What differences in treatment are there, if any, between the institutions and satellite locations?

As health care evolves, there is a very quickly emerging concept of large hospital systems, particularly in the New York area, and many hospital systems have bought up smaller hospital systems, so they've developed clinics into satellite sites. With Mount Sinai, we actually have many different satellite sites in Brooklyn, Queens, and Long Island. Our hope is, is that the care is not very different between those sites.

The important difference is that not every satellite site has a subspecialist. It's not always easy to have a lung cancer expert in every satellite site that you go to—we're doing our best to make that happen. I do think that the care is pretty uniform throughout our satellite sites. However, it's tough to keep up with all these data.

I am a subspecialist and I have trouble keeping up with the lung cancer field; it's evolving so quickly. Therefore, I can only imagine if I was seeing a patient with breast cancer, one with lymphoma, and one with prostate cancer in my lung cancer clinic and having to keep up with all those advances, too.

The way that we hope to address that is by encouraging all of our physicians at satellite sites to present cases at interdisciplinary tumor boards. Before the coronavirus disease 2019 pandemic, I actually had a virtual tumor board, which I've continued, and our other in-person tumor board has converted over to a virtual board. It allows much easier access for our satellite sites to participate and to get expert inputs from multidisciplinary experts; we have our radiation, surgery, medical oncology, and pathology specialties, so it's great to have those resources.
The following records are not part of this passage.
-- pv_equiv track=rewrite | github.com/qe-team/marmot | marmot/features/source_word2vec_feature_extractor.py | right_context
-- ===== SOURCE A (Python) =====
-- def right_context(token_list, token, context_size, idx):
--     right_window = []
--     if idx >= len(token_list):
--         return ['_END_' for i in range(context_size)]
--     assert(token_list[idx] == token), "Token in token list: {}, index: {}, token provided in parameters: {}".format(token_list[idx], idx, token)
--     for i in range(idx+1, idx+context_size+1):
--         if i > len(token_list)-1:
--             right_window.append('_END_')
--         else:
--             right_window.append(token_list[i])
--     return right_window
-- ===== SOURCE B (Python) =====
-- def right_context(token_list, token, context_size, idx):
--     if context_size <= 0:
--         return []
--     if idx >= len(token_list):
--         return ['_END_'] * context_size
--     assert(token_list[idx] == token), "Token in token list: {}, index: {}, token provided in parameters: {}".format(token_list[idx], idx, token)
--     window = token_list[idx + 1 : idx + context_size + 1]
--     window += ['_END_'] * (context_size - len(window))
--     return window
-- ===== Notes on version B (the rewrite author's own statement) =====
-- stated objective: simpler
-- what changed: Replaces A's per-index loop (append '_END_' or token_list[i] for each i in range(idx+1, idx+context_size+1)) by a two-phase slice-plus-pad: take the slice token_list[idx+1:idx+context_size+1] and pad it with '_END_' up to context_size, with a natural empty result for non-positive context_size.
-- outside the precondition, e.g. on right_context(['a', 'b', 'c'], 'b', 2, -2): A returns ['c', 'a'], B returns ['_END_', '_END_']
import Mathlib
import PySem

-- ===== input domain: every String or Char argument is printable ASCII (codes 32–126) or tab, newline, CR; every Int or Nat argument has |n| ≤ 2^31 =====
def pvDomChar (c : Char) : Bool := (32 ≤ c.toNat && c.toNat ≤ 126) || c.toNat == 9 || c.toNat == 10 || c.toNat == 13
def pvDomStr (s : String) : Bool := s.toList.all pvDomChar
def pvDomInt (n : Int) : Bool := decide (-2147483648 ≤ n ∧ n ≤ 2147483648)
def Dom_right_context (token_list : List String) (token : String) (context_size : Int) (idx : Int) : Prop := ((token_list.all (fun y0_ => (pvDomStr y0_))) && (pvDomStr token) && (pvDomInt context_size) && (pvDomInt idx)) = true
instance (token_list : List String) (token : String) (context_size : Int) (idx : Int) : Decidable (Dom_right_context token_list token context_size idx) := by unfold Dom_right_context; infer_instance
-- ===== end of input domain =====

-- B replaces A's per-index bounded-append loop by a slice-plus-pad two-phase computation (objective: simpler).


-- ===== PORT A =====
-- token_list[i] in the loop is ported with pyGetD: under Pre_ every i the loop reads is in 0 ≤ i < len, where pyGetD is exact.
-- The failing assert (a raise) is ported as returning []; Pre_ excludes those inputs.
-- pvBody is A's loop body (the bounded read of token_list[i]) as a named helper.
def pvBody (t : List String) (i : Int) : String :=
  if i > (t.length : Int) - 1 then "_END_" else PySem.List.pyGetD t i "_END_"

def right_context (token_list : List String) (token : String) (context_size : Int) (idx : Int) : List String :=
  if idx ≥ (token_list.length : Int) then
    (PySem.List.pyRange 0 context_size 1).map (fun _ => "_END_")
  else if PySem.List.pyGet? token_list idx ≠ some token then []
  else
    (PySem.List.pyRange (idx + 1) (idx + context_size + 1) 1).foldl
      (fun acc i => acc ++ [pvBody token_list i]) []

-- ===== PORT B =====
-- The failing assert (a raise) is ported as returning []; Pre_ excludes those inputs.
def right_context_alt (token_list : List String) (token : String) (context_size : Int) (idx : Int) : List String :=
  if context_size ≤ 0 then []
  else if idx ≥ (token_list.length : Int) then List.replicate context_size.toNat "_END_"
  else if PySem.List.pyGet? token_list idx ≠ some token then []
  else
    let window := PySem.List.slice token_list (some (idx + 1)) (some (idx + context_size + 1))
    window ++ List.replicate (context_size - (window.length : Int)).toNat "_END_"

-- ===== PRECONDITION & SPEC =====
-- Pre_ excludes (a) inputs where A raises (idx < -len: IndexError; token_list[idx] ≠ token: AssertionError)
-- and (b) the corner idx ≤ -2 with a wraparound match, where A's negative-index wraparound makes the assert
-- pass on a token near the END of the list and then reads context wrapping from the end to the START of the
-- list — an accidental value neither implementation would be specified to produce.
def Pre_right_context (token_list : List String) (token : String) (context_size : Int) (idx : Int) : Prop :=
  idx ≥ (token_list.length : Int) ∨ (-1 ≤ idx ∧ PySem.List.pyGet? token_list idx = some token)
instance (token_list : List String) (token : String) (context_size : Int) (idx : Int) : Decidable (Pre_right_context token_list token context_size idx) := by unfold Pre_right_context; infer_instance

def pvWitness_right_context : List String × String × Int × Int := (["a", "b", "c"], "a", 2, 0)

def Spec_right_context (token_list : List String) (token : String) (context_size : Int) (idx : Int) (out : List String) : Prop := out = right_context_alt token_list token context_size idx
instance (token_list : List String) (token : String) (context_size : Int) (idx : Int) (out : List String) : Decidable (Spec_right_context token_list token context_size idx out) := by unfold Spec_right_context; infer_instance

-- ===== CLAIM (what is proved, stated in full; the proofs are below) =====
def Claim_equal_right_context : Prop := ∀ (token_list : List String) (token : String) (context_size : Int) (idx : Int), Dom_right_context token_list token context_size idx → Pre_right_context token_list token context_size idx → Spec_right_context token_list token context_size idx (right_context token_list token context_size idx)


-- ===== LEMMAS AND PROOFS =====

-- the central fact: A's window over range(a, a+n) equals B's slice-then-pad, for a natural start a
lemma pv_key (t : List String) (a n : Nat) :
    (List.range n).map (fun (k : Nat) => pvBody t ((a : Int) + (k : Int)))
      = ((t.drop a).take n) ++ List.replicate (n - (t.length - a)) "_END_" := by
  apply List.ext_getElem
  · simp only [List.length_map, List.length_range, List.length_append,
      List.length_take, List.length_drop, List.length_replicate]
    omega
  · intro k h1 h2
    simp only [List.getElem_map, List.getElem_range]
    have hk' : k < n := by simpa using h1
    unfold pvBody
    by_cases hkl : a + k < t.length
    · have hlt : k < ((t.drop a).take n).length := by
        simp only [List.length_take, List.length_drop]
        omega
      rw [List.getElem_append_left hlt]
      rw [if_neg (by omega)]
      rw [PySem.List.pyGetD_eq_getElem t "_END_" (by omega) (by omega)]
      rw [List.getElem_take, List.getElem_drop]
      congr 1
    · have hge : ((t.drop a).take n).length ≤ k := by
        simp only [List.length_take, List.length_drop]
        omega
      rw [List.getElem_append_right hge, List.getElem_replicate]
      rw [if_pos (by omega)]

-- ===== VERDICT (by name: the statements are the Claim_ definitions above) =====
theorem right_context_spec : Claim_equal_right_context := by
  intro t token cs idx _ hpre
  unfold Spec_right_context right_context right_context_alt
  rcases hpre with hge | ⟨hidx, htok⟩
  · -- idx past the end: both return context_size copies of '_END_'
    by_cases hcs : cs ≤ 0
    · simp only [if_pos hcs, if_pos hge, PySem.List.pyRange_one_eq_nil (show cs ≤ 0 from hcs)]
      simp
    · simp only [if_neg hcs, if_pos hge]
      rw [PySem.List.pyRange_one]
      rw [List.map_map]
      rw [show ((fun (_ : Int) => "_END_") ∘ fun (k : Nat) => (0 : Int) + (k : Int)) = (fun (_ : Nat) => "_END_") from rfl]
      rw [List.map_const', List.length_range]
      simp
  · -- idx a valid (wraparound-free up to -1) index whose token matches
    have hlt : ¬ idx ≥ (t.length : Int) := by
      intro h
      have hnone : PySem.List.pyGet? t idx = none :=
        (PySem.List.pyGet?_eq_none_iff t idx).mpr (by unfold PySem.Raise.InRange; omega)
      rw [hnone] at htok
      simp at htok
    have htok' : ¬ (PySem.List.pyGet? t idx ≠ some token) := by simp [htok]
    by_cases hcs : cs ≤ 0
    · simp only [if_pos hcs, if_neg hlt, if_neg htok',
        PySem.List.pyRange_one_eq_nil (show idx + cs + 1 ≤ idx + 1 by omega)]
      simp
    · simp only [if_neg hcs, if_neg hlt, if_neg htok']
      rw [PySem.List.foldl_append_singleton_eq_map]
      rw [PySem.List.pyRange_one]
      obtain ⟨a, ha⟩ : ∃ a : Nat, (a : Int) = idx + 1 := ⟨(idx + 1).toNat, by omega⟩
      obtain ⟨n, hn⟩ : ∃ n : Nat, (n : Int) = cs := ⟨cs.toNat, by omega⟩
      have hrange : (idx + cs + 1 - (idx + 1)).toNat = n := by omega
      rw [hrange, List.nil_append]
      have hslice : PySem.List.slice t (some (idx + 1)) (some (idx + cs + 1))
          = (t.drop a).take n := by
        rw [PySem.List.slice_toNat t (by omega) (by omega)]
        rw [show (idx + cs + 1).toNat - (idx + 1).toNat = n from by omega]
        rw [show (idx + 1).toNat = a from by omega]
      rw [hslice]
      have hinner : List.map (fun k : Nat => idx + 1 + (k : Int)) (List.range n)
          = List.map (fun k : Nat => ((a : Int) + (k : Int))) (List.range n) :=
        List.map_congr_left (fun k _ => by rw [ha])
      rw [hinner, List.map_map, Function.comp_def, pv_key t a n]
      congr 1
      simp only [List.length_take, List.length_drop]
      congr 1
      push_cast
      omega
Another way that we have sort of helped out with this is a lot of our pathology testing is centralized. One of the most critical components is really subclassifying that disease: What type of disease are we dealing with? What are the molecular markers? What are the immune-based markers? Then, we can appropriately treat them, and then slowly, we are going to be expanding our clinical trials out to these types of satellite sites.

That's the next hope and dream that we can not only get uniform, excellent care at all of our sites, but then to give every patient, whether they have the ability to get into 1 of our more central locations or satellite sites, the opportunities to participate in these exciting clinical trials that we have.
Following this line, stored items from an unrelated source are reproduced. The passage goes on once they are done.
-- pv_equiv track=rewrite | github.com/TheJoshBrod/KernelForge | src/apple_silicon/benchmark.py | _expand_prompt_to_target
-- ===== SOURCE A (Python) =====
-- def _approx_token_count(text: str) -> int:
--     # Coarse deterministic estimate for prompt expansion when tokenizer is unavailable.
--     return max(1, int(len(text) / 4))
--
-- def _expand_prompt_to_target(base_prompt: str, target_tokens: int) -> str:
--     prompt = base_prompt.strip()
--     if target_tokens <= 0:
--         return prompt
--     est_tokens = _approx_token_count(prompt)
--     parts: list[str] = [prompt]
--     while est_tokens < target_tokens:
--         parts.append(prompt)
--         est_tokens += _approx_token_count(prompt)
--         if len(parts) > 4096:
--             break
--     return "\n\n".join(parts)
-- ===== SOURCE B (Python) =====
-- def _approx_token_count(text: str) -> int:
--     return max(1, int(len(text) / 4))
--
-- def _expand_prompt_to_target(base_prompt: str, target_tokens: int) -> str:
--     prompt = base_prompt.strip()
--     if target_tokens <= 0:
--         return prompt
--     per = _approx_token_count(prompt)
--     copies = min(4097, -(-target_tokens // per))
--     return "\n\n".join([prompt] * copies)
-- ===== Notes on version B (the rewrite author's own statement) =====
-- stated objective: simpler
-- what changed: Replaces the incremental while-loop that appends one copy at a time with a closed-form copy count min(4097, ceil(target/per)) computed by integer arithmetic and a single join over a replicated list.
import Mathlib
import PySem

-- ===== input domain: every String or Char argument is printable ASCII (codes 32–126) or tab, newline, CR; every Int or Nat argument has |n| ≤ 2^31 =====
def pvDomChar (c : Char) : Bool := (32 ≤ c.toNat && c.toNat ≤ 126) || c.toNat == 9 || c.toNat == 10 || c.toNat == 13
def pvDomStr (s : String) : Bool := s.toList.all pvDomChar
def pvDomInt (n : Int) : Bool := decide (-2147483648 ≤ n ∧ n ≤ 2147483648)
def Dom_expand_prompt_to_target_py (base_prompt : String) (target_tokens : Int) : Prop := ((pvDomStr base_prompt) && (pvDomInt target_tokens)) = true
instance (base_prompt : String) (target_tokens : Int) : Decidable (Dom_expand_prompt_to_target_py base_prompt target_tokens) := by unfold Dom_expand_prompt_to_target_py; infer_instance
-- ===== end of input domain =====

-- B replaces A's copy-appending while-loop by a closed-form copy count and a single join (simpler).

-- ===== PORT A =====
-- _approx_token_count: int(len(text)/4) is exact integer floor division since len ≥ 0 and 4 is a power of two
def pvApprox (text : String) : Int := max 1 (PySem.Int.floordiv (PySem.Str.len text) 4)

-- the while-loop of A; terminates because parts grows each iteration and recursion requires length ≤ 4096
def pvLoopA (prompt : String) (per target : Int) (est : Int) (parts : List String) : List String :=
  if est < target then
    if (parts ++ [prompt]).length > 4096 then parts ++ [prompt]
    else pvLoopA prompt per target (est + per) (parts ++ [prompt])
  else parts
termination_by 4097 - parts.length
decreasing_by simp only [List.length_append, List.length_cons, List.length_nil] at *; omega

def expand_prompt_to_target_py (base_prompt : String) (target_tokens : Int) : String :=
  let prompt := PySem.Str.strip base_prompt
  if target_tokens ≤ 0 then prompt
  else
    let est := pvApprox prompt
    let parts : List String := [prompt]
    PySem.Str.join "\n\n" (pvLoopA prompt (pvApprox prompt) target_tokens est parts)

-- ===== PORT B =====
def pvApproxAlt (text : String) : Int := max 1 (PySem.Int.floordiv (PySem.Str.len text) 4)

def expand_prompt_to_target_py_alt (base_prompt : String) (target_tokens : Int) : String :=
  let prompt := PySem.Str.strip base_prompt
  if target_tokens ≤ 0 then prompt
  else
    let per := pvApproxAlt prompt
    let copies := min 4097 (-(PySem.Int.floordiv (-target_tokens) per))
    PySem.Str.join "\n\n" (List.replicate copies.toNat prompt)

-- ===== PRECONDITION & SPEC =====
def Spec_expand_prompt_to_target_py (base_prompt : String) (target_tokens : Int) (out : String) : Prop := out = expand_prompt_to_target_py_alt base_prompt target_tokens
instance (base_prompt : String) (target_tokens : Int) (out : String) : Decidable (Spec_expand_prompt_to_target_py base_prompt target_tokens out) := by unfold Spec_expand_prompt_to_target_py; infer_instance

-- ===== CLAIM (what is proved, stated in full; the proofs are below) =====
def Claim_equal_expand_prompt_to_target_py : Prop := ∀ (base_prompt : String) (target_tokens : Int), Dom_expand_prompt_to_target_py base_prompt target_tokens → Spec_expand_prompt_to_target_py base_prompt target_tokens (expand_prompt_to_target_py base_prompt target_tokens)

-- ===== LEMMAS AND PROOFS =====

-- invariant: after c copies (1 ≤ c ≤ 4096, c ≤ m) with est = c*per, the loop ends with min 4097 m copies,
-- where m is the ceiling of target/per, characterised by (m-1)*per < target ≤ m*per
theorem pvLoop_spec (prompt : String) (per target m : Int) (hp : 0 < per)
    (hm1 : (m - 1) * per < target) (hm2 : target ≤ m * per) :
    ∀ (k c : Nat), (target - (c : Int) * per).toNat ≤ k → 1 ≤ c → c ≤ 4096 → (c : Int) ≤ m →
    pvLoopA prompt per target ((c : Int) * per) (List.replicate c prompt)
      = List.replicate (min 4097 m).toNat prompt := by
  intro k
  induction k with
  | zero =>
    intro c hk h1 h2 h3
    have hstop : ¬ ((c : Int) * per < target) := by omega
    rw [pvLoopA.eq_def, if_neg hstop]
    have hmc : m - 1 < (c : Int) := by nlinarith
    congr 1
    omega
  | succ k ih =>
    intro c hk h1 h2 h3
    by_cases h : (c : Int) * per < target
    · have hcm : (c : Int) < m := by nlinarith
      rw [pvLoopA.eq_def, if_pos h]
      simp only [← List.replicate_succ', List.length_replicate]
      by_cases hlen : c + 1 > 4096
      · rw [if_pos hlen]
        congr 1
        omega
      · rw [if_neg hlen]
        have hcast : (c : Int) * per + per = ((c + 1 : Nat) : Int) * per := by push_cast; ring
        rw [hcast]
        apply ih
        · have he : ((c + 1 : Nat) : Int) * per = (c : Int) * per + per := by push_cast; ring
          rw [he]
          generalize (c : Int) * per = e at hk ⊢
          omega
        · omega
        · omega
        · push_cast; omega
    · rw [pvLoopA.eq_def, if_neg h]
      have hmc : m - 1 < (c : Int) := by nlinarith
      congr 1
      omega

theorem expand_prompt_to_target_py_spec : Claim_equal_expand_prompt_to_target_py := by
  intro bp t _
  unfold Spec_expand_prompt_to_target_py expand_prompt_to_target_py expand_prompt_to_target_py_alt
  by_cases ht : t ≤ 0
  · simp [ht]
  · simp only [if_neg ht]
    have ht1 : 1 ≤ t := by omega
    set prompt := PySem.Str.strip bp with hprompt
    have hper : 0 < pvApprox prompt := lt_of_lt_of_le one_pos (le_max_left 1 _)
    set per := pvApprox prompt with hperdef
    set m := -(PySem.Int.floordiv (-t) per) with hmdef
    have hm := (PySem.Int.neg_floordiv_neg_eq_iff_of_pos (a := t) (b := per) (q := m) hper).mp rfl
    have hm1 : 1 ≤ m := by nlinarith [hm.2]
    have halt : pvApproxAlt prompt = per := rfl
    have := pvLoop_spec prompt per t m hper hm.1 hm.2 (t - 1 * per).toNat 1 (by omega)
      (by omega) (by omega) (by exact_mod_cast hm1)
    simp only [Nat.cast_one, one_mul, List.replicate_one] at this
    rw [halt, ← hmdef, this]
What else is important to mention on how you treat these patients?

The lines are blurring a lot between early- and late-stage diseases because of how quickly these areas are evolving. There was a recent paper out in JAMA Oncology about adjuvant therapies being translated from the advanced stage, and that there's a big delay between advanced treatments getting to the adjuvant settings. We are really closing some of those gaps because of how quickly the data are coming out and how quickly these trials are able to be put together.

Because we're having such fantastic success with a lot of these new therapies in the advanced stage, we're able to see early signals of benefit in earlier-stage tumors. A lot of the stuff that I use in my advanced-stage patients are quickly trickling down to my earlier-stage patients with very encouraging signals of benefit.

We're all blown away by some of the neoadjuvant data that we've seen, particularly in immunotherapy with or without chemotherapy combinations. There is still a significant excitement about adjuvant TKIs and other therapies going on in this setting. I have a feeling that really early- and late-stage settings, while there are very big differences in how we think about the patients and how we approach them, a lot of the therapies will be similar.

Editor's Note: This interview was conducted prior to the December 2020 FDA approval of osimertinib for use as an adjuvant treatment following tumor resection in patients with NSCLC whose tumors harbor EGFR exon 19 deletions or exon 21 L858R mutations, as detected by an FDA-approved test.